#### Exercise objective:
Starting at the first line of the data below, write out each line exactly until you reach the line containing "-- ===== end of", and include that line too.

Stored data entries
━━━━━━━━━━━━━━━━━━━━

-- pv_equiv track=rewrite | github.com/shubo7996/Project-Euler | Python/euler46.py | check
-- ===== SOURCE A (Python) =====
-- def check(num_,primelist):
-- 	k=1
-- 	while(2*k*k)<num_:
-- 		p=num_-2*k*k
-- 		if p in primelist:
-- 			return True
-- 		k=k+1
-- 	return False
-- ===== SOURCE B (Python) =====
-- def _isqrt(n):
--     # Newton's method floor square root (exact for n >= 0)
--     x = n
--     y = (x + 1) // 2
--     while y < x:
--         x = y
--         y = (x + n // x) // 2
--     return x
--
-- def check(num_, primelist):
--     for p in primelist:
--         diff = num_ - p
--         if p > 0 and diff > 0 and diff % 2 == 0:
--             m = diff // 2
--             s = _isqrt(m)
--             if s * s == m:
--                 return True
--     return False
-- ===== Notes on version B (the rewrite author's own statement) =====
-- stated objective: faster
-- what changed: Iterate over the primes instead of over k: for each p test in O(1)-ish whether (num_-p)/2 is a positive perfect square via an integer Newton sqrt, instead of scanning the whole list for membership for every k with 2k^2 < num_.
import Mathlib
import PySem

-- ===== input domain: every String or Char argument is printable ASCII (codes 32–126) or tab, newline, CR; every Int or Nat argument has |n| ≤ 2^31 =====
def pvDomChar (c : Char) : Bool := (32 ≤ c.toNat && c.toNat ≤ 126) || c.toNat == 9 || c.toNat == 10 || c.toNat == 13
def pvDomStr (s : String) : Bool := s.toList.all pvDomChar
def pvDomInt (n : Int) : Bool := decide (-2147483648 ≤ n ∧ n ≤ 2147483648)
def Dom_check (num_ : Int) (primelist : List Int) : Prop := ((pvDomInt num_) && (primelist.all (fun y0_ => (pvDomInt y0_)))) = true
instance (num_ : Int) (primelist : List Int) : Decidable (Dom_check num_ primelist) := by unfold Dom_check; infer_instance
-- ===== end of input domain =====

-- B iterates over the primes and tests each candidate with an integer Newton square root,
-- instead of A's scan of k-values with a list-membership test per k.

-- ===== PORT A =====
-- while (2*k*k) < num_: p = num_ - 2*k*k; if p in primelist: return True; k += 1
def checkLoop (num_ : Int) (primelist : List Int) (k : Nat) : Bool :=
  if 2 * (k : Int) * k < num_ then
    if (num_ - 2 * (k : Int) * k) ∈ primelist then true
    else checkLoop num_ primelist (k + 1)
  else false
termination_by num_.toNat - 2 * k * k
decreasing_by
  have h : 2 * (k : Int) * k < num_ := by assumption
  have h2 : ((2 * k * k : Nat) : Int) = 2 * (k : Int) * k := by push_cast; ring
  rw [← h2] at h
  have h3 : 2 * k * k < num_.toNat := by omega
  have hk : 2 * (k + 1) * (k + 1) = 2 * k * k + 4 * k + 2 := by ring
  omega

def check (num_ : Int) (primelist : List Int) : Bool :=
  checkLoop num_ primelist 1

-- ===== PORT B =====
-- Newton's-method floor square root, transliterating _isqrt in Source B (exact for every Nat)
def isqrtGo (n x y : Nat) : Nat :=
  if y < x then isqrtGo n y ((y + n / y) / 2) else x
termination_by x

def isqrt (n : Nat) : Nat := isqrtGo n n ((n + 1) / 2)

def check_alt (num_ : Int) (primelist : List Int) : Bool :=
  primelist.any fun p =>
    let diff := num_ - p
    if 0 < p ∧ 0 < diff ∧ PySem.Int.mod diff 2 = 0 then
      let m := (PySem.Int.floordiv diff 2).toNat  -- diff > 0, so Python's diff//2 is this Nat
      isqrt m * isqrt m == m
    else false

-- ===== PRECONDITION & SPEC =====
def Spec_check (num_ : Int) (primelist : List Int) (out : Bool) : Prop := out = check_alt num_ primelist
instance (num_ : Int) (primelist : List Int) (out : Bool) : Decidable (Spec_check num_ primelist out) := by unfold Spec_check; infer_instance

-- ===== CLAIM (what is proved, stated in full; the proofs are below) =====
def Claim_equal_check : Prop := ∀ (num_ : Int) (primelist : List Int), Dom_check num_ primelist → Spec_check num_ primelist (check num_ primelist)

-- ===== LEMMAS AND PROOFS =====

-- Newton iteration computes Nat.sqrt
theorem newton_step_ge_sqrt (n x : Nat) (hx : 1 ≤ x) : Nat.sqrt n ≤ (x + n / x) / 2 := by
  set s := Nat.sqrt n with hs
  have hsq : s * s ≤ n := Nat.sqrt_le n
  have hdiv : s * s / x ≤ n / x := Nat.div_le_div_right hsq
  have hdm := Nat.div_add_mod (s * s) x
  have hmlt : s * s % x < x := Nat.mod_lt _ hx
  have hamgm : 2 * s * x ≤ x * x + s * s := by nlinarith [two_mul_le_add_sq x s, sq x, sq s]
  have key : 2 * s ≤ x + s * s / x := by nlinarith [hdm, hmlt, hamgm]
  have key2 : 2 * s ≤ x + n / x := le_trans key (by omega)
  omega

theorem isqrtGo_eq_sqrt (n : Nat) : ∀ x, Nat.sqrt n ≤ x → isqrtGo n x ((x + n / x) / 2) = Nat.sqrt n := by
  intro x
  induction x using Nat.strong_induction_on with
  | _ x ih =>
    intro hs
    rw [isqrtGo]
    by_cases hlt : (x + n / x) / 2 < x
    · rw [if_pos hlt]
      have hx1 : 1 ≤ x := lt_of_le_of_lt (Nat.zero_le _) hlt
      exact ih _ hlt (newton_step_ge_sqrt n x hx1)
    · rw [if_neg hlt]
      rcases Nat.eq_zero_or_pos x with hx0 | hx1
      · omega
      · -- x ≤ (x + n/x)/2 forces x*x ≤ n, hence x ≤ sqrt n
        have h1 : x ≤ (x + n / x) / 2 := by omega
        have h2 : x * 2 ≤ x + n / x := (Nat.le_div_iff_mul_le (by omega)).1 h1
        have h3 : x ≤ n / x := by omega
        have h4 : x * x ≤ n := (Nat.le_div_iff_mul_le hx1).1 h3
        have h5 : x ≤ Nat.sqrt n := Nat.le_sqrt.2 (by nlinarith)
        omega

theorem isqrt_eq_sqrt (n : Nat) : isqrt n = Nat.sqrt n := by
  rcases Nat.eq_zero_or_pos n with h0 | h1
  · subst h0
    rw [isqrt, isqrtGo]
    simp
  · have hdd : n / n = 1 := Nat.div_self h1
    have : isqrt n = isqrtGo n n ((n + n / n) / 2) := by rw [isqrt, hdd]
    rw [this]
    exact isqrtGo_eq_sqrt n n (Nat.sqrt_le_self n)

-- A's loop characterised as an existential
theorem checkLoop_iff (num_ : Int) (pl : List Int) (k : Nat) :
    checkLoop num_ pl k = true ↔
      ∃ j : Nat, k ≤ j ∧ 2 * (j : Int) * j < num_ ∧ (num_ - 2 * (j : Int) * j) ∈ pl := by
  fun_induction checkLoop num_ pl k with
  | case1 k h hmem =>
    simp only [true_iff]
    exact ⟨k, le_refl k, h, hmem⟩
  | case2 k h hmem ih =>
    rw [ih]
    constructor
    · rintro ⟨j, hj, hlt, hm⟩
      exact ⟨j, by omega, hlt, hm⟩
    · rintro ⟨j, hj, hlt, hm⟩
      refine ⟨j, ?_, hlt, hm⟩
      rcases Nat.eq_or_lt_of_le hj with rfl | hj'
      · exact absurd hm hmem
      · omega
  | case3 k h =>
    simp only [Bool.false_eq_true, false_iff]
    rintro ⟨j, hj, hlt, -⟩
    apply h
    have hjk : (k : Int) ≤ j := by exact_mod_cast hj
    have hk0 : (0 : Int) ≤ k := by positivity
    nlinarith

-- B characterised as an existential
theorem check_alt_iff (num_ : Int) (pl : List Int) :
    check_alt num_ pl = true ↔
      ∃ p ∈ pl, 0 < p ∧ 0 < num_ - p ∧ PySem.Int.mod (num_ - p) 2 = 0 ∧
        isqrt (PySem.Int.floordiv (num_ - p) 2).toNat *
          isqrt (PySem.Int.floordiv (num_ - p) 2).toNat =
          (PySem.Int.floordiv (num_ - p) 2).toNat := by
  simp only [check_alt, List.any_eq_true]
  constructor
  · rintro ⟨p, hp, h⟩
    split at h
    · next hc =>
      refine ⟨p, hp, hc.1, hc.2.1, hc.2.2, by simpa using h⟩
    · simp at h
  · rintro ⟨p, hp, h1, h2, h3, h4⟩
    refine ⟨p, hp, ?_⟩
    rw [if_pos ⟨h1, h2, h3⟩]
    simpa using h4

theorem check_eq (num_ : Int) (pl : List Int) : check num_ pl = check_alt num_ pl := by
  rw [Bool.eq_iff_iff, check, checkLoop_iff, check_alt_iff]
  constructor
  · rintro ⟨j, hj1, hlt, hmem⟩
    refine ⟨num_ - 2 * (j : Int) * j, hmem, by omega, ?_, ?_, ?_⟩
    · have : (1 : Int) ≤ j := by exact_mod_cast hj1
      nlinarith
    · have hd : num_ - (num_ - 2 * (j : Int) * j) = 2 * (j : Int) * j := by ring
      rw [hd, PySem.Int.mod_eq_zero_iff_dvd]
      exact ⟨(j : Int) * j, by ring⟩
    · have hd : num_ - (num_ - 2 * (j : Int) * j) = 2 * ((j : Int) * j) := by ring
      rw [hd, PySem.Int.floordiv_eq_ediv_of_pos (by omega),
        Int.mul_ediv_cancel_left _ (by omega)]
      have hcast : ((j : Int) * j).toNat = j * j := by
        rw [← Nat.cast_mul, Int.toNat_natCast]
      rw [hcast, isqrt_eq_sqrt, Nat.sqrt_eq]
  · rintro ⟨p, hp, hp0, hd0, hmod, hsq⟩
    obtain ⟨d, hd⟩ := (PySem.Int.mod_eq_zero_iff_dvd _ _).1 hmod
    have hfd : PySem.Int.floordiv (num_ - p) 2 = d := by
      rw [hd, PySem.Int.floordiv_eq_ediv_of_pos (by omega),
        Int.mul_ediv_cancel_left _ (by omega)]
    have hd0' : 0 < d := by omega
    have hmt : ((d.toNat : Int)) = d := Int.toNat_of_nonneg (by omega)
    set j := isqrt d.toNat with hj
    have hjj : j * j = d.toNat := by rw [hj]; rw [hfd] at hsq; exact hsq
    have hj1 : 1 ≤ j := by
      rcases Nat.eq_zero_or_pos j with h0 | h1
      · exfalso; rw [h0] at hjj; omega
      · exact h1
    refine ⟨j, hj1, ?_, ?_⟩
    · have : 2 * (j : Int) * j = num_ - p := by
        have : ((j * j : Nat) : Int) = d := by rw [hjj, hmt]
        push_cast at this
        rw [hd]; nlinarith [this]
      rw [this]; omega
    · have : 2 * (j : Int) * j = num_ - p := by
        have : ((j * j : Nat) : Int) = d := by rw [hjj, hmt]
        push_cast at this
        rw [hd]; nlinarith [this]
      rw [this]
      simpa using hp

-- ===== VERDICT (by name: the statement is the Claim_ definition above) =====
theorem check_spec : Claim_equal_check := by
  intro num_ pl _
  unfold Spec_check
  exact check_eq num_ pl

━━━━━━━━━━━━━━━━━━━━

#### Written solution:
-- pv_equiv track=rewrite | github.com/shubo7996/Project-Euler | Python/euler46.py | check
-- ===== SOURCE A (Python) =====
-- def check(num_,primelist):
-- 	k=1
-- 	while(2*k*k)<num_:
-- 		p=num_-2*k*k
-- 		if p in primelist:
-- 			return True
-- 		k=k+1
-- 	return False
-- ===== SOURCE B (Python) =====
-- def _isqrt(n):
--     # Newton's method floor square root (exact for n >= 0)
--     x = n
--     y = (x + 1) // 2
--     while y < x:
--         x = y
--         y = (x + n // x) // 2
--     return x
--
-- def check(num_, primelist):
--     for p in primelist:
--         diff = num_ - p
--         if p > 0 and diff > 0 and diff % 2 == 0:
--             m = diff // 2
--             s = _isqrt(m)
--             if s * s == m:
--                 return True
--     return False
-- ===== Notes on version B (the rewrite author's own statement) =====
-- stated objective: faster
-- what changed: Iterate over the primes instead of over k: for each p test in O(1)-ish whether (num_-p)/2 is a positive perfect square via an integer Newton sqrt, instead of scanning the whole list for membership for every k with 2k^2 < num_.
import Mathlib
import PySem

-- ===== input domain: every String or Char argument is printable ASCII (codes 32–126) or tab, newline, CR; every Int or Nat argument has |n| ≤ 2^31 =====
def pvDomChar (c : Char) : Bool := (32 ≤ c.toNat && c.toNat ≤ 126) || c.toNat == 9 || c.toNat == 10 || c.toNat == 13
def pvDomStr (s : String) : Bool := s.toList.all pvDomChar
def pvDomInt (n : Int) : Bool := decide (-2147483648 ≤ n ∧ n ≤ 2147483648)
def Dom_check (num_ : Int) (primelist : List Int) : Prop := ((pvDomInt num_) && (primelist.all (fun y0_ => (pvDomInt y0_)))) = true
instance (num_ : Int) (primelist : List Int) : Decidable (Dom_check num_ primelist) := by unfold Dom_check; infer_instance
-- ===== end of input domain =====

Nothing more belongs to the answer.